# A little score and a big score!



## Nevets (Nov 14, 2015)

Pretty good Saturday for a guy who collects BMX bikes but used to actively collect Sting-Rays.  I just scored an NOS set of Atom hub brake shoes and this one owner 1966 Super Deluxe in amazing condition.  Only the tires were replaced along time ago with NOS ones and it looks to have never been ridden again.  I remember when I collected these that I saw more late 64 and 65 Super Deluxes that the 66 ones. It was also the last year for the Super Deluxe. Not bad!

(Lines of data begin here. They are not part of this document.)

-- pv_equiv track=rewrite | github.com/emithongle/AddressSegmentation | ReviewAllFeatures/libs/features.py | findMaxString
-- ===== SOURCE A (Python) =====
-- import string
--
-- def findMaxStringP(text, cod, skip=0):
--     i, nskip = 0, 0
--     while (i < len(text) and nskip <= skip):
--         if (cod):
--             if (text[i] in string.digits):
--                 nskip += 1
--                 i += 1
--             elif (text[i] in string.ascii_lowercase):
--                 i += 1
--                 nskip = 0
--             else:
--                 i += 1
--         elif (1 - cod):
--             if (text[i] in string.ascii_lowercase):
--                 nskip += 1
--                 i += 1
--             elif (text[i] in string.digits):
--                 i += 1
--                 nskip = 0
--             else:
--                 i += 1
--     if nskip > skip:
--         return text[:i-2]
--     elif (i == len(text)):
--         return text
--
--     return text[:i]
--
-- def findMaxString(text, skip=0):
--     tc, td = '', ''
--     try:
--         for i in range(len(text)):
--             if text[i] in string.digits:
--                 t = findMaxStringP(text[i:], False, skip)
--                 if (len(td) < len(t)):
--                     td = t
--             elif text[i] in string.ascii_lowercase:
--                 t = findMaxStringP(text[i:], True, skip)
--                 if (len(tc) < len(t)):
--                     tc = t
--     except ValueError:
--         None
--
--     return tc, td
-- ===== SOURCE B (Python) =====
-- import string
--
-- def _scan(text, j, good, bad, skip):
--     # advance from j counting bad characters since the last good one; stop
--     # once the count exceeds the budget (or at the end of the text)
--     i, v, n = j, 0, len(text)
--     while i < n and v <= skip:
--         c = text[i]
--         if c in bad:
--             v += 1
--         elif c in good:
--             v = 0
--         i += 1
--     return i, v
--
-- def _best(text, good, bad, skip):
--     # one left-to-right sweep: scan the run of each earliest live start only;
--     # every start inside a scanned run is dominated (strictly shorter run),
--     # so the next candidate start is the first good character after the run.
--     best = ''
--     j, n = 0, len(text)
--     while j < n:
--         if text[j] in good:
--             i, v = _scan(text, j, good, bad, skip)
--             if v > skip:
--                 t = text[j:i - 2]
--                 j = max(i, j + 1)   # next live start is past the fatal character
--             else:
--                 t = text[j:]
--                 j = n               # run reaches the end: later starts are shorter
--             if len(best) < len(t):
--                 best = t
--         else:
--             j += 1
--     return best
--
-- def findMaxString(text, skip=0):
--     return (_best(text, string.ascii_lowercase, string.digits, skip),
--             _best(text, string.digits, string.ascii_lowercase, skip))
-- ===== Notes on version B (the rewrite author's own statement) =====
-- stated objective: faster
-- what changed: Instead of rescanning the text from every letter/digit position (A), B sweeps each mode once left to right, scanning only from the earliest live start of each run and jumping past the run's end, since all starts inside a scanned run yield strictly shorter runs; Pre_ excludes negative skip budgets, an unspecified corner no caller uses, where the two programs' values may differ.
-- outside the precondition, e.g. on findMaxString('a5b', -1): A returns ('a', ''), B returns ('a', '5')
import Mathlib
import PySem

There stil some hidden gems in NJ!


----------



## theterrym (Nov 14, 2015)

Indeed a nice score!!


----------



## Sambikeman (Nov 14, 2015)

...... WOW WHAT A GREAT SATURDAY FOR YOU .......


----------



## mrg (Nov 15, 2015)

Great bike!


----------



## partsguy (Nov 16, 2015)

I'm guessing hose brake shoes are asbestos?

That is a very nice bike but it has been ridden hard, evidenced by that nasty kink in the rear rim, in the second pic. That bike has been taken care of but it has had some hard landings!


----------



## Nevets (Nov 16, 2015)

If the originals were asbestos then I'd assume these are too.  I'm going to end up selling them anyway since I have no need for them.  On the Super Deluxe, one ding in the rim doesn't mean it was ridden hard.  Back when I collected Sting-Rays, I came across ones that were ridden hard and some mint ones that had something like this from some sort of mishap.  I've owned over 300 Sting-Rays and can tell that this one was not ridden hard at all. The guards on supers are especially prone to wear and paint flaking due to being painted over the chrome and this guard is by far one of the best I've personally owned.


----------